*** Block opens ***

-- pv_equiv track=rewrite | github.com/Billith/Academic | MIW/Projekt3/solv.py | calculateChooicesPlayerForOneTarget
-- ===== SOURCE A (Python) =====
-- def calculateChooicesPlayerForOneTarget(target,array):
--     count = 0;
--     rock = 0;
--     paper = 0;
--     scizor = 0;
--     for i,move in enumerate(array):
--         if (len(array) - 1) != i:
--             if move == target:
--                 count = count + 1;
--                 #Kamien po targecie
--                 if array[i+1] == 'K':
--                     rock = rock + 1
--                 #Papier po targecie
--                 if array[i + 1] == 'P':
--                     paper = paper + 1
--                 #Nozyce po targecie
--                 if array[i + 1] == 'N':
--                     scizor = scizor + 1
--
--     return rock, paper, scizor, count
-- ===== SOURCE B (Python) =====
-- def calculateChooicesPlayerForOneTarget(target, array):
--     # Frequency table of ALL adjacent bigrams, built once; answers are lookups.
--     bigrams = {}
--     for pair in zip(array, array[1:]):
--         bigrams[pair] = bigrams.get(pair, 0) + 1
--     return (bigrams.get((target, 'K'), 0),
--             bigrams.get((target, 'P'), 0),
--             bigrams.get((target, 'N'), 0),
--             array[:-1].count(target))
-- ===== Notes on version B (the rewrite author's own statement) =====
-- stated objective: alternative
-- what changed: B builds a frequency table of ALL adjacent bigrams once (a dict keyed by (cur,next) pairs, no filtering on target during the pass) and then answers by three table lookups bigrams[(target,'K'/'P'/'N')], with the occurrence count read off independently as array[:-1].count(target); A instead filters on target inside one indexed loop and maintains four parallel branch-incremented counters.
import Mathlib
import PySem

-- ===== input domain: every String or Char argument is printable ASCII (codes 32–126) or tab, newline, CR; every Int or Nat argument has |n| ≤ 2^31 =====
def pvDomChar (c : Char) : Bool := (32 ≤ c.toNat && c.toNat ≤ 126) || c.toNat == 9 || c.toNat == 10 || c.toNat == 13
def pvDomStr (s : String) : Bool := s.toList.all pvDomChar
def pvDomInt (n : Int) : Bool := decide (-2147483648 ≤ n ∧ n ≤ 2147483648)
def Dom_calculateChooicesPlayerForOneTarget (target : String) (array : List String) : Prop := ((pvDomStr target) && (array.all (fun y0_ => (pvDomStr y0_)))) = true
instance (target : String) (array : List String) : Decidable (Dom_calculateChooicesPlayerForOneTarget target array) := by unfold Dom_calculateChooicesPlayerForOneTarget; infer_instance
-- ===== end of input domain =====

-- B builds a frequency table of ALL adjacent bigrams once (dict keyed by (cur,next)) and
-- answers by table lookups plus array[:-1].count(target), replacing A's target-filtered
-- loop with four parallel counters; objective: alternative (same linear cost).

-- ===== PORT A =====
-- one loop iteration of A: state is (count, rock, paper, scizor)
def pvStepA (target : String) (array : List String) (s : Int × Int × Int × Int) (p : Int × String) : Int × Int × Int × Int :=
  if ((array.length : Int) - 1) ≠ p.1 then
    if p.2 == target then
      let count := s.1 + 1
      let nxt := PySem.List.pyGet? array (p.1 + 1)   -- in range under the guard i ≠ len-1 for i < len
      let rock := if nxt = some "K" then s.2.1 + 1 else s.2.1
      let paper := if nxt = some "P" then s.2.2.1 + 1 else s.2.2.1
      let scizor := if nxt = some "N" then s.2.2.2 + 1 else s.2.2.2
      (count, rock, paper, scizor)
    else s
  else s

def calculateChooicesPlayerForOneTarget (target : String) (array : List String) : Int × Int × Int × Int :=
  let st := (PySem.List.enumerate array).foldl (pvStepA target array) (0, 0, 0, 0)
  (st.2.1, st.2.2.1, st.2.2.2, st.1)

-- ===== PORT B =====
-- bigrams = {}; for pair in zip(array, array[1:]): bigrams[pair] = bigrams.get(pair, 0) + 1
def pvBigrams (target : String) (array : List String) : PySem.Dict (String × String) Int :=
  (array.zip (PySem.List.slice array (some 1) none)).foldl
    (fun d p => d.insert p (d.getD p 0 + 1)) PySem.Dict.empty

def calculateChooicesPlayerForOneTarget_alt (target : String) (array : List String) : Int × Int × Int × Int :=
  let bigrams := pvBigrams target array
  (bigrams.getD (target, "K") 0, bigrams.getD (target, "P") 0, bigrams.getD (target, "N") 0,
   (PySem.List.count (PySem.List.slice array none (some (-1))) target : Int))

-- ===== PRECONDITION & SPEC =====
def Spec_calculateChooicesPlayerForOneTarget (target : String) (array : List String) (out : Int × Int × Int × Int) : Prop := out = calculateChooicesPlayerForOneTarget_alt target array
instance (target : String) (array : List String) (out : Int × Int × Int × Int) : Decidable (Spec_calculateChooicesPlayerForOneTarget target array out) := by unfold Spec_calculateChooicesPlayerForOneTarget; infer_instance

-- ===== CLAIM (what is proved, stated in full; the proofs are below) =====
def Claim_equal_calculateChooicesPlayerForOneTarget : Prop := ∀ (target : String) (array : List String), Dom_calculateChooicesPlayerForOneTarget target array → Spec_calculateChooicesPlayerForOneTarget target array (calculateChooicesPlayerForOneTarget target array)

-- ===== LEMMAS AND PROOFS =====

-- proof-side helper: the successors of the occurrences of target
def pvSuccs (target : String) (array : List String) : List String :=
  (array.zip (array.drop 1)).filterMap (fun p => if p.1 == target then some p.2 else none)

-- Peeling one occurrence off the successor list.
theorem pvSuccs_cons (target x y : String) (yt : List String) :
    pvSuccs target (x :: y :: yt) =
      (if x == target then [y] else []) ++ pvSuccs target (y :: yt) := by
  by_cases h : x = target <;> simp [pvSuccs, h]

-- Main invariant for A: the fold over the enumeration of the suffix `xs` of `array`
-- (starting at index `pre.length`) adds exactly the statistics of pvSuccs of that suffix.
theorem pvFold_eq (target : String) (array pre xs : List String)
    (h : array = pre ++ xs) (acc : Int × Int × Int × Int) :
    (PySem.List.enumerate xs (pre.length : Int)).foldl (pvStepA target array) acc =
      (acc.1 + ((pvSuccs target xs).length : Int),
       acc.2.1 + (PySem.List.count (pvSuccs target xs) "K" : Int),
       acc.2.2.1 + (PySem.List.count (pvSuccs target xs) "P" : Int),
       acc.2.2.2 + (PySem.List.count (pvSuccs target xs) "N" : Int)) := by
  induction xs generalizing pre acc with
  | nil => simp [PySem.List.enumerate_nil, pvSuccs, PySem.List.count]
  | cons x xt ih =>
    rw [PySem.List.enumerate_cons]
    cases xt with
    | nil =>
      have hg : ((array.length : Int) - 1) = (pre.length : Int) := by
        subst h; simp
      simp [List.foldl, pvStepA, hg, PySem.List.enumerate_nil, pvSuccs, PySem.List.count]
    | cons y yt =>
      have hg : ((array.length : Int) - 1) ≠ (pre.length : Int) := by
        subst h; simp; omega
      have hget : PySem.List.pyGet? array ((pre.length : Int) + 1) = some y := by
        have : array = (pre ++ [x]) ++ y :: yt := by simp [h]
        rw [this]
        have := PySem.List.pyGet?_append_length (pre ++ [x]) yt y
        simpa using this
      have hlen : ((pre.length : Int) + 1) = ((pre ++ [x]).length : Int) := by simp
      have hrec := ih (pre ++ [x]) (by simp [h])
      simp only [List.foldl, pvStepA, hget]
      rw [pvSuccs_cons]
      by_cases ht : x == target
      · simp only [ht, if_true, if_pos hg, List.singleton_append]
        rw [hlen, hrec]
        simp only [Prod.ext_iff, PySem.List.count_eq, List.count_cons, List.length_cons]
        by_cases hK : y = "K" <;> by_cases hP : y = "P" <;> by_cases hN : y = "N" <;>
          simp [hK, hP, hN] <;> omega
      · simp only [ht, Bool.false_eq_true, if_false, ite_self, List.nil_append]
        rw [hlen, hrec]

-- B side: the count of a bigram (t, c) in a pair list is the count of c among the
-- successors that the filterMap extracts.
theorem pvPairCount (t c : String) (l : List (String × String)) :
    l.count (t, c) =
      (l.filterMap (fun p => if p.1 == t then some p.2 else none)).count c := by
  induction l with
  | nil => simp
  | cons p l ih =>
    obtain ⟨a, b⟩ := p
    by_cases ha : a = t
    · subst ha
      by_cases hb : b = c <;> simp [List.count_cons, hb, ih, Prod.ext_iff]
    · simp [List.count_cons, ha, ih, Prod.ext_iff]

-- B side: the length of the successor list is the number of occurrences of target
-- among all but the last element.
theorem pvLen (t : String) (array : List String) :
    (pvSuccs t array).length = array.dropLast.count t := by
  induction array with
  | nil => simp [pvSuccs]
  | cons x xt ih =>
    cases xt with
    | nil => simp [pvSuccs]
    | cons y yt =>
      rw [pvSuccs_cons]
      by_cases h : x = t <;>
        simp [h, ih]

-- ===== VERDICT (by name: the statement is the Claim_ definition above) =====
theorem calculateChooicesPlayerForOneTarget_spec : Claim_equal_calculateChooicesPlayerForOneTarget := by
  intro target array _
  unfold Spec_calculateChooicesPlayerForOneTarget
  unfold calculateChooicesPlayerForOneTarget calculateChooicesPlayerForOneTarget_alt pvBigrams
  have hA := pvFold_eq target array [] array (by simp) (0, 0, 0, 0)
  simp only [List.length_nil, Nat.cast_zero] at hA
  rw [show (PySem.List.enumerate array) = (PySem.List.enumerate array (0 : Int)) from rfl, hA]
  rw [PySem.List.slice_from_one, PySem.List.slice_to_neg_one]
  have htail : array.tail = array.drop 1 := by simp
  rw [htail]
  simp only [PySem.Dict.getD_foldl_insert_add_one, PySem.List.count_eq]
  rw [pvPairCount target "K", pvPairCount target "P", pvPairCount target "N", pvLen]
  simp [pvSuccs]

*** Block closes ***

— YOUR TASK —
Go through the listing above and report how many of its lines contain the word "htail", with only the number as output.

— OUTPUT —
2